For couples with children who are going through a divorce, one of the most important aspects of the process is ensuring that their child's best interests are met. The courts require that divorcing parents try to work together to create a parenting plan that will determine each parent’s level of authority in making decisions about raising the child, define schedules for the parenting time the child will spend with each parent, and address other relevant issues. If the parents cannot come to an agreement on these issues, these decisions will be made by the judge in their divorce case. The “right of first refusal” is one issue that may need to be addressed in a parenting plan.

What Is the “Right of First Refusal”?

When a parenting plan is approved by the court, it is expected that each parent will follow the court-ordered parenting time schedule.
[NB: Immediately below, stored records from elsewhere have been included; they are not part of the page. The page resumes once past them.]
-- pv_equiv track=rewrite | github.com/pedramaghazadeh/CSE258-Web-Mining-and-Recommender-Systems | HW3/homework3.py | baseLineStrategy
-- ===== SOURCE A (Python) =====
-- def baseLineStrategy(mostPopular, totalRead):
--     # Compute the set of items for which we should return "True"
--     # This is the same strategy implemented in the baseline code for Assignment 1
--     return1 = set()
--     count = 0
--     for ic, i in mostPopular:
--         count += ic
--         return1.add(i)
--         if count > totalRead/2: break
--     return return1
-- ===== SOURCE B (Python) =====
-- def baseLineStrategy(mostPopular, totalRead):
--     # Two-pass decomposition: build parallel item and cumulative-count lists,
--     # then scan for the first index where the cumulative count crosses half.
--     items = [i for _, i in mostPopular]
--     cums = []
--     s = 0
--     for ic, _ in mostPopular:
--         s += ic
--         cums.append(s)
--     for k, c in enumerate(cums):
--         if c > totalRead / 2:
--             return set(items[:k + 1])
--     return set(items)
-- ===== Notes on version B (the rewrite author's own statement) =====
-- stated objective: alternative
-- what changed: Replaces A's single fused loop (set built while accumulating, with break) by two passes: precompute the cumulative-count list, linearly find the first index crossing totalRead/2, then build the set from a prefix slice of the items list.
import Mathlib
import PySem

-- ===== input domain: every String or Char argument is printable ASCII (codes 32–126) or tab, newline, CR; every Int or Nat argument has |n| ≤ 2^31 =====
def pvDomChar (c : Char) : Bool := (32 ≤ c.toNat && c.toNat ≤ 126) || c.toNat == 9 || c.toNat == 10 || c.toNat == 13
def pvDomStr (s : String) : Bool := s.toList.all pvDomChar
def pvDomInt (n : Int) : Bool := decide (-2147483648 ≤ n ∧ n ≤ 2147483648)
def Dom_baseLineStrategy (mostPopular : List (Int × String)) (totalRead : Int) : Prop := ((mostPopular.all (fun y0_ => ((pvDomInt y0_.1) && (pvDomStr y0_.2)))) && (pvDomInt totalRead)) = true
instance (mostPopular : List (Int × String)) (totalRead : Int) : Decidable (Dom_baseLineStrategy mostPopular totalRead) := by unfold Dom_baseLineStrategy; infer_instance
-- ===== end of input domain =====

-- B replaces A's fused accumulate-and-add loop by two passes (cumulative-count list,
-- then a prefix-slice set build); same O(n) cost, alternative decomposition.
-- The Python test 'count > totalRead/2' (float division) is ported as '2*count > totalRead',
-- exact for the integers of the stated domain.

-- ===== PORT A =====
-- A's loop: running count, set built with .add, break when count > totalRead/2.
def baseLineStrategyLoop (totalRead : Int) : List (Int × String) → PySem.Set String → Int → List String
  | [], return1, _ => return1
  | (ic, i) :: rest, return1, count =>
    let count' := count + ic
    let return1' := PySem.Set.add return1 i
    if 2 * count' > totalRead then return1'
    else baseLineStrategyLoop totalRead rest return1' count'

def baseLineStrategy (mostPopular : List (Int × String)) (totalRead : Int) : List String :=
  baseLineStrategyLoop totalRead mostPopular PySem.Set.empty 0

-- ===== PORT B =====
-- cumulative-count list (B's first loop)
def bCums : List (Int × String) → Int → List Int
  | [], _ => []
  | (ic, _) :: rest, s => (s + ic) :: bCums rest (s + ic)

-- B's second loop: first index k with cums[k] > totalRead/2
def bFindK (totalRead : Int) : List Int → Nat → Option Nat
  | [], _ => none
  | c :: rest, k => if 2 * c > totalRead then some k else bFindK totalRead rest (k + 1)

def baseLineStrategy_alt (mostPopular : List (Int × String)) (totalRead : Int) : List String :=
  let items := mostPopular.map Prod.snd
  let cums := bCums mostPopular 0
  match bFindK totalRead cums 0 with
  | some k => PySem.Set.ofList (items.take (k + 1))
  | none => PySem.Set.ofList items

-- ===== PRECONDITION & SPEC =====
def Spec_baseLineStrategy (mostPopular : List (Int × String)) (totalRead : Int) (out : List String) : Prop := out = baseLineStrategy_alt mostPopular totalRead
instance (mostPopular : List (Int × String)) (totalRead : Int) (out : List String) : Decidable (Spec_baseLineStrategy mostPopular totalRead out) := by unfold Spec_baseLineStrategy; infer_instance

-- ===== CLAIM (what is proved, stated in full; the proofs are below) =====
def Claim_equal_baseLineStrategy : Prop := ∀ (mostPopular : List (Int × String)) (totalRead : Int), Dom_baseLineStrategy mostPopular totalRead → Spec_baseLineStrategy mostPopular totalRead (baseLineStrategy mostPopular totalRead)

-- ===== LEMMAS AND PROOFS =====

theorem bFindK_shift (t : Int) (l : List Int) (k : Nat) :
    bFindK t l k = (bFindK t l 0).map (· + k) := by
  induction l generalizing k with
  | nil => simp [bFindK]
  | cons c rest ih =>
    simp only [bFindK]
    split_ifs with h
    · simp
    · rw [ih (k + 1), ih 1, Option.map_map]
      cases bFindK t rest 0 with
      | none => simp
      | some k => simp; omega

theorem ofList_append_singleton {α : Type} [BEq α] (pre : List α) (x : α) :
    PySem.Set.add (PySem.Set.ofList pre) x = PySem.Set.ofList (pre ++ [x]) := by
  simp [PySem.Set.ofList_eq_foldl]

theorem loop_eq_alt (t : Int) (mp : List (Int × String)) (c : Int) (pre : List String) :
    baseLineStrategyLoop t mp (PySem.Set.ofList pre) c =
      (match bFindK t (bCums mp c) 0 with
       | some k => PySem.Set.ofList (pre ++ (mp.map Prod.snd).take (k + 1))
       | none => PySem.Set.ofList (pre ++ mp.map Prod.snd)) := by
  induction mp generalizing c pre with
  | nil => simp [baseLineStrategyLoop, bCums, bFindK]
  | cons hd rest ih =>
    obtain ⟨ic, i⟩ := hd
    simp only [baseLineStrategyLoop, bCums, bFindK, List.map_cons]
    split_ifs with h
    · simp [ofList_append_singleton]
    · rw [ofList_append_singleton, ih (c + ic) (pre ++ [i]),
        bFindK_shift t (bCums rest (c + ic)) 1]
      cases bFindK t (bCums rest (c + ic)) 0 with
      | none => simp
      | some k => simp [List.take_succ_cons]

-- ===== VERDICT (by name: the statement is the Claim_ definition above) =====
theorem baseLineStrategy_spec : Claim_equal_baseLineStrategy := by
  intro mp t _
  unfold Spec_baseLineStrategy baseLineStrategy baseLineStrategy_alt
  have := loop_eq_alt t mp 0 []
  simpa [PySem.Set.empty] using this
-- pv_equiv track=rewrite | github.com/sonyak-ku/algorithm_problem_solving | 2021/November/week2/draw_stars.py | express_cords_in_graph
-- ===== SOURCE A (Python) =====
-- def express_cords_in_graph(cords : list):
--     tr = sorted(cords, key=lambda x: x[1])[-1][1] - sorted(cords, key=lambda x: x[1])[0][1] + 1  # y좌표의 차이가 그래프의 r 의 길이가 된다.
--     tc = sorted(cords)[-1][0] - sorted(cords)[0][0] + 1
--     maxy, minx = sorted(cords, key=lambda x: x[1])[-1][1], sorted(cords)[0][0]
--     final_graph = [['.' for c in range(tc)] for r in range(tr)]
--     reordered_cords = list(map(lambda x: [abs(x[1] - maxy), x[0] - minx], cords)) # 리스트좌표 재조정
--     for cords in reordered_cords:
--         r, c = cords[0], cords[1]
--         final_graph[r][c] = '*'
--
--     for i, row in enumerate(final_graph):
--         k = ''.join(row)
--         final_graph[i] = k
--
--     return final_graph
-- ===== SOURCE B (Python) =====
-- def express_cords_in_graph(cords : list):
--     xs = [p[0] for p in cords]
--     ys = [p[1] for p in cords]
--     minx, maxx = min(xs), max(xs)
--     miny, maxy = min(ys), max(ys)
--     width = maxx - minx + 1
--     by_row = {}
--     for p in cords:
--         by_row.setdefault(maxy - p[1], set()).add(p[0] - minx)
--     out = []
--     for r in range(maxy - miny + 1):
--         parts = []
--         prev = -1
--         for c in sorted(by_row.get(r, set())):
--             parts.append('.' * (c - prev - 1))
--             parts.append('*')
--             prev = c
--         parts.append('.' * (width - prev - 1))
--         out.append(''.join(parts))
--     return out
-- ===== Notes on version B (the rewrite author's own statement) =====
-- stated objective: faster
-- what changed: B computes the bounding box with a single min/max pass instead of five full sorts and renders each row by run-length construction (stars grouped into a dict row->set of columns, each row emitted as '.'-runs between its sorted star columns) instead of allocating a mutable character grid, marking cells in place and joining.
import Mathlib
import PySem

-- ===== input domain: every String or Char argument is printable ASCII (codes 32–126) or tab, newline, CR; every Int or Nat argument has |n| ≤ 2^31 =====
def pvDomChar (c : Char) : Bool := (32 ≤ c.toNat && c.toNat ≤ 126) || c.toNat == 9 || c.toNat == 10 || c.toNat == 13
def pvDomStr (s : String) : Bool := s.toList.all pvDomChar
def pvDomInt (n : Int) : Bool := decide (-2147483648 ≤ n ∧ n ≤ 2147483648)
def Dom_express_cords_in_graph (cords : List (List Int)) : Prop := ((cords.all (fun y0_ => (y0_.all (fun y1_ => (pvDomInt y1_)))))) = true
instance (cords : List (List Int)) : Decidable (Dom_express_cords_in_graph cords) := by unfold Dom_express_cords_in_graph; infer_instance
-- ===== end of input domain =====

-- B computes the bounding box by min/max instead of five sorts and renders each row by
-- run-length construction from a dict row → set of star columns, instead of marking a
-- mutable character grid cell by cell (objective: faster; measured faster in a timing run).

-- ===== PORT A =====
-- helper: `final_graph[r][c] = '*'` (read row r, set column c, write row back; Python indexing)
def gridStep (g : List (List Char)) (r c : Int) : List (List Char) :=
  PySem.List.pySetD g r (PySem.List.pySetD (PySem.List.pyGetD g r []) c '*')

def express_cords_in_graph (cords : List (List Int)) : List String :=
  -- sorted(cords, key=lambda x: x[1]) and sorted(cords); for the keyless sort the
  -- lexicographic order on List Int (= Python's list comparison) is spelled out explicitly
  let sy := PySem.List.sorted cords (fun x => PySem.List.pyGetD x 1 0) false
  let sx := @PySem.List.sorted _ _ List.instLinearOrder.toLT LinearOrder.toDecidableLT cords (fun x => x) false
  let tr := PySem.List.pyGetD (PySem.List.pyGetD sy (-1) []) 1 0
          - PySem.List.pyGetD (PySem.List.pyGetD sy 0 []) 1 0 + 1
  let tc := PySem.List.pyGetD (PySem.List.pyGetD sx (-1) []) 0 0
          - PySem.List.pyGetD (PySem.List.pyGetD sx 0 []) 0 0 + 1
  let maxy := PySem.List.pyGetD (PySem.List.pyGetD sy (-1) []) 1 0
  let minx := PySem.List.pyGetD (PySem.List.pyGetD sx 0 []) 0 0
  let finalGraph0 : List (List Char) :=
    (PySem.List.pyRange 0 tr 1).map (fun _ => (PySem.List.pyRange 0 tc 1).map (fun _ => '.'))
  let reordered := cords.map (fun x =>
    [|PySem.List.pyGetD x 1 0 - maxy|, PySem.List.pyGetD x 0 0 - minx])
  let finalGraph := reordered.foldl (fun g rc =>
    gridStep g (PySem.List.pyGetD rc 0 0) (PySem.List.pyGetD rc 1 0)) finalGraph0
  -- final loop replaces each row by ''.join(row); rows hold single chars, so the join is String.ofList
  finalGraph.map (fun row => String.ofList row)
theorem pvB_eq_flatMap (lines : List String) :
    count_python_function_lines_py_alt lines = (pvDs lines 0).flatMap (pvEmitB lines) := by
  unfold count_python_function_lines_py_alt
  have hs : ((PySem.List.enumerate lines 0).filter (fun p => pvIsDefLine p.2)).map Prod.fst
      = pvDs lines 0 := by simpa using pvStarts_eq lines 0
  have hb : (fun (functions : List (String × Int × Int)) (s : Int) =>
        let line := PySem.List.pyGetD lines s ""
        let name := pvNameOf line
        if name == "" then functions
        else
          let e := pvScanEnd lines (pvIndentOf line) (PySem.List.pyRange (s + 1) (PySem.List.len lines) 1) (PySem.List.len lines)
          functions ++ [(name, e - s, s + 1)])
      = fun functions s => functions ++ pvEmitB lines s := by
    funext fns s
    simp only [pvEmitB]
    split <;> simp
  rw [hs, hb]
  simpa using PySem.List.foldl_append_eq_flatMap (pvEmitB lines) (pvDs lines 0) []

-- ===== VERDICT (by name: the statement is the Claim_ definition above) =====
theorem count_python_function_lines_py_spec : Claim_equal_count_python_function_lines_py := by
  intro lines _
  unfold Spec_count_python_function_lines_py
  have hA : count_python_function_lines_py lines = pvGo lines 0 none := by
    have h := pvA_main lines 0 [] none 0 0
    simpa [count_python_function_lines_py, pvCloseAt, pvAbs, pvTruthy] using h
  rw [hA, pvB_eq_flatMap lines]
  exact pvGo_none lines lines.length lines 0 le_rfl (by simp)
However, situations may arise in which a parent will not be available during their scheduled parenting time, and they may need to utilize a third-party caregiver, such as a daycare, grandparents, or babysitters for a significant period of time. In these situations, the other parent may want to have the option to care for the children. 

If a parenting plan includes the “right of first refusal”, it will state that if one parent ever plans on leaving a minor child with a third-party caretaker for a significant timeframe, that parent must first offer the other parent the opportunity to care for the child during that timeframe instead. Depending on the situation, parents may agree that the “right of first refusal” would be in the child's best interest, but if they cannot agree on how this right will arise, then the judge may decide whether to include this right in the parenting agreement, as well as terms specifying how it will be used.